## INPUT DATA
Content starts

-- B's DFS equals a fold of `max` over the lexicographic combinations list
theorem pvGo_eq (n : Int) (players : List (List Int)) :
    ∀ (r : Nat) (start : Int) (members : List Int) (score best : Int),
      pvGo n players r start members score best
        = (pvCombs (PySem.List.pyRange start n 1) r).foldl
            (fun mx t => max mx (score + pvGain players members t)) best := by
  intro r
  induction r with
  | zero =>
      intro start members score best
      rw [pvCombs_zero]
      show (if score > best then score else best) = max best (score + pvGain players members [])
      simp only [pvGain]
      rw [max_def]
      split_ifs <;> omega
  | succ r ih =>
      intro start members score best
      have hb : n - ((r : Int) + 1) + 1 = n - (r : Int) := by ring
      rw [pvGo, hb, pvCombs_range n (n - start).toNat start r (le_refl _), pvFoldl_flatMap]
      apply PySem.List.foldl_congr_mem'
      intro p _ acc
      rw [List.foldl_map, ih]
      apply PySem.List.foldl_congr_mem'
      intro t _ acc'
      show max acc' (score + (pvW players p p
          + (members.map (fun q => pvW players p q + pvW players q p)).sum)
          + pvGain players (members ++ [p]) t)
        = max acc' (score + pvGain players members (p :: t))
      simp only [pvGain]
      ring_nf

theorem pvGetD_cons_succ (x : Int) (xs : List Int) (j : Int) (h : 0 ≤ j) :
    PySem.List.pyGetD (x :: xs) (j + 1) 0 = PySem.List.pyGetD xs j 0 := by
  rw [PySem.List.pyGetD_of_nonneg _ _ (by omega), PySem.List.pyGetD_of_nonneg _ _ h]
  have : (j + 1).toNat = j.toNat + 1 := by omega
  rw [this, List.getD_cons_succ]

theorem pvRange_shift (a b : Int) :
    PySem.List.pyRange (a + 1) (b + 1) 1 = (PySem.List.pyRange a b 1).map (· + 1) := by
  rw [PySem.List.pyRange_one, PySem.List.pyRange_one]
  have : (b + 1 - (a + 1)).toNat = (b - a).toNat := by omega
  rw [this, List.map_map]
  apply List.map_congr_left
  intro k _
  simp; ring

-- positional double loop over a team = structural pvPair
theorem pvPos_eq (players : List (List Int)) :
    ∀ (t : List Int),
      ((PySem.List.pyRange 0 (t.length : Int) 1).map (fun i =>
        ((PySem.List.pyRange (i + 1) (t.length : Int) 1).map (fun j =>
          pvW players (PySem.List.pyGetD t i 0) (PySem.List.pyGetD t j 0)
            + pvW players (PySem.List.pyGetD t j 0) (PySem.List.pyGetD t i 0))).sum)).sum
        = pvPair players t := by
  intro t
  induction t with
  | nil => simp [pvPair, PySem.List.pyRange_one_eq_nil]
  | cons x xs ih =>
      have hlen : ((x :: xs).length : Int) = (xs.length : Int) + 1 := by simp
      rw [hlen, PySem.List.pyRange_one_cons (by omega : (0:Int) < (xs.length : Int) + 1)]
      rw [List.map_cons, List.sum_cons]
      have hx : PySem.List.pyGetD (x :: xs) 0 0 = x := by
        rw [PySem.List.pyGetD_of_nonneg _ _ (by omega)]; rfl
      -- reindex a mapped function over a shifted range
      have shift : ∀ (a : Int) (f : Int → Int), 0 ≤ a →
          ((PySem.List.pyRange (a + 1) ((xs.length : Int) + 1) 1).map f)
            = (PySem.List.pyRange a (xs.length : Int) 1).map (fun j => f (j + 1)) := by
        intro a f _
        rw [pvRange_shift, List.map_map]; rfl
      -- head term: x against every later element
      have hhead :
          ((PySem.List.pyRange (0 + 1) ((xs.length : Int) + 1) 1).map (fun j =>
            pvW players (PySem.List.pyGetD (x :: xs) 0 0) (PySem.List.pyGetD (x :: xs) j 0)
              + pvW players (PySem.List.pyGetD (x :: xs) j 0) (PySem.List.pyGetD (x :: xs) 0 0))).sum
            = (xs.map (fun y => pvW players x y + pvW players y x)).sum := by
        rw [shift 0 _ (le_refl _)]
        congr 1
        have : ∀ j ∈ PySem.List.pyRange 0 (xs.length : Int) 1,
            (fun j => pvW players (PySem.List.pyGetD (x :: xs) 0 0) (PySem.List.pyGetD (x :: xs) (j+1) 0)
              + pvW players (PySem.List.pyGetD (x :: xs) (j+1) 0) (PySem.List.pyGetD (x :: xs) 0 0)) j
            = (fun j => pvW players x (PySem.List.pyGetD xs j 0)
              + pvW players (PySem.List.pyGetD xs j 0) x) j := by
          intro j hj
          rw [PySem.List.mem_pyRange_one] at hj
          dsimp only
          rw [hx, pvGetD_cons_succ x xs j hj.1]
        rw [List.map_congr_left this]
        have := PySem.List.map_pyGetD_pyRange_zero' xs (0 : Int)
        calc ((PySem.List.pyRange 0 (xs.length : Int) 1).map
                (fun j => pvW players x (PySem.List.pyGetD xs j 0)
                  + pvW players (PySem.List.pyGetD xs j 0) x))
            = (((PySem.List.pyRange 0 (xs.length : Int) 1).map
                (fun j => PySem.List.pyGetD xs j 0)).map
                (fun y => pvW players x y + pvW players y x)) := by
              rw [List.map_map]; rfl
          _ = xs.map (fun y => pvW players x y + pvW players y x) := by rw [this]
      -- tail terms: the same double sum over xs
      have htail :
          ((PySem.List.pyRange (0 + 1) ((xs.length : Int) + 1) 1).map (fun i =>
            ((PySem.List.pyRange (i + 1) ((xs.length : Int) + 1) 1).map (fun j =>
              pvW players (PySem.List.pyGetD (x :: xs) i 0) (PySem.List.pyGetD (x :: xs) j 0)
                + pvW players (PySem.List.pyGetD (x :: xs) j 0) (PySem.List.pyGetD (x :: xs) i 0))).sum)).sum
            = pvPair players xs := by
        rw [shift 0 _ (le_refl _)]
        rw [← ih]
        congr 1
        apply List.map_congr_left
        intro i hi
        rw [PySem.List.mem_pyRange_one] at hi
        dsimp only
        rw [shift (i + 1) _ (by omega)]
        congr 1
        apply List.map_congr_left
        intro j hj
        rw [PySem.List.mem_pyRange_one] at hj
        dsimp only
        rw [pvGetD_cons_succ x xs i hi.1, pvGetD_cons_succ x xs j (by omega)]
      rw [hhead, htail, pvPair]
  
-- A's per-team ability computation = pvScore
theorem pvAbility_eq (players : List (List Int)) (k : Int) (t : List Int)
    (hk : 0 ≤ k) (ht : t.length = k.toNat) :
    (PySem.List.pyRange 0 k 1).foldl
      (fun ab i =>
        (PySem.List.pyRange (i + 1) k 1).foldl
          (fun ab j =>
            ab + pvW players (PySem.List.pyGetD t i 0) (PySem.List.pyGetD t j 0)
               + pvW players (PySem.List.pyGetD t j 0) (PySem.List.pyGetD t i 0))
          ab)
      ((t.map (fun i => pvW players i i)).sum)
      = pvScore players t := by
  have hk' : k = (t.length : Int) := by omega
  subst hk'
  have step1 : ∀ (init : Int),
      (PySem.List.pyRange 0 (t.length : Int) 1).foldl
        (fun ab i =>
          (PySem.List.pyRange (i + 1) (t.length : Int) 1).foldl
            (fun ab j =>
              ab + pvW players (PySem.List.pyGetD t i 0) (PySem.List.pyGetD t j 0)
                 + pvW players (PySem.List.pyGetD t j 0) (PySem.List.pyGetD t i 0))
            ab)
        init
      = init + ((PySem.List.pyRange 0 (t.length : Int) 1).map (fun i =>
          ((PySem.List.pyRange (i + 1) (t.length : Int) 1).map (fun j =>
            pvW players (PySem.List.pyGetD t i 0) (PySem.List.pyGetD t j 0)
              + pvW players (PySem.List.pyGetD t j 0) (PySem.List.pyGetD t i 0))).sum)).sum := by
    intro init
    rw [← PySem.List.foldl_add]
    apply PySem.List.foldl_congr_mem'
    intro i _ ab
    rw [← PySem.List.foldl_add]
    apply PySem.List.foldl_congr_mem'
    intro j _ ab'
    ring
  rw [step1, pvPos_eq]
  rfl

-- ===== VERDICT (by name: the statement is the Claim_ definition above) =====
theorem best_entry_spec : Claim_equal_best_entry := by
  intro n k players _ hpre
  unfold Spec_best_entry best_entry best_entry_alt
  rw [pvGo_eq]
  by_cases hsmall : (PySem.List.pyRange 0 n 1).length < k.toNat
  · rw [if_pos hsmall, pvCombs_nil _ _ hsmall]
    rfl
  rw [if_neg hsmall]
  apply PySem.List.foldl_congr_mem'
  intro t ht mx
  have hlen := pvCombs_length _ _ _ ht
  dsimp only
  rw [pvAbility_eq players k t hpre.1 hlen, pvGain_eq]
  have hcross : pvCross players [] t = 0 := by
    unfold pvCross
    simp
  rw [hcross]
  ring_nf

Content ends

Your task is to copy each line from the material above that includes the word "hcross".

  have hcross : pvCross players [] t = 0 := by
  rw [hcross]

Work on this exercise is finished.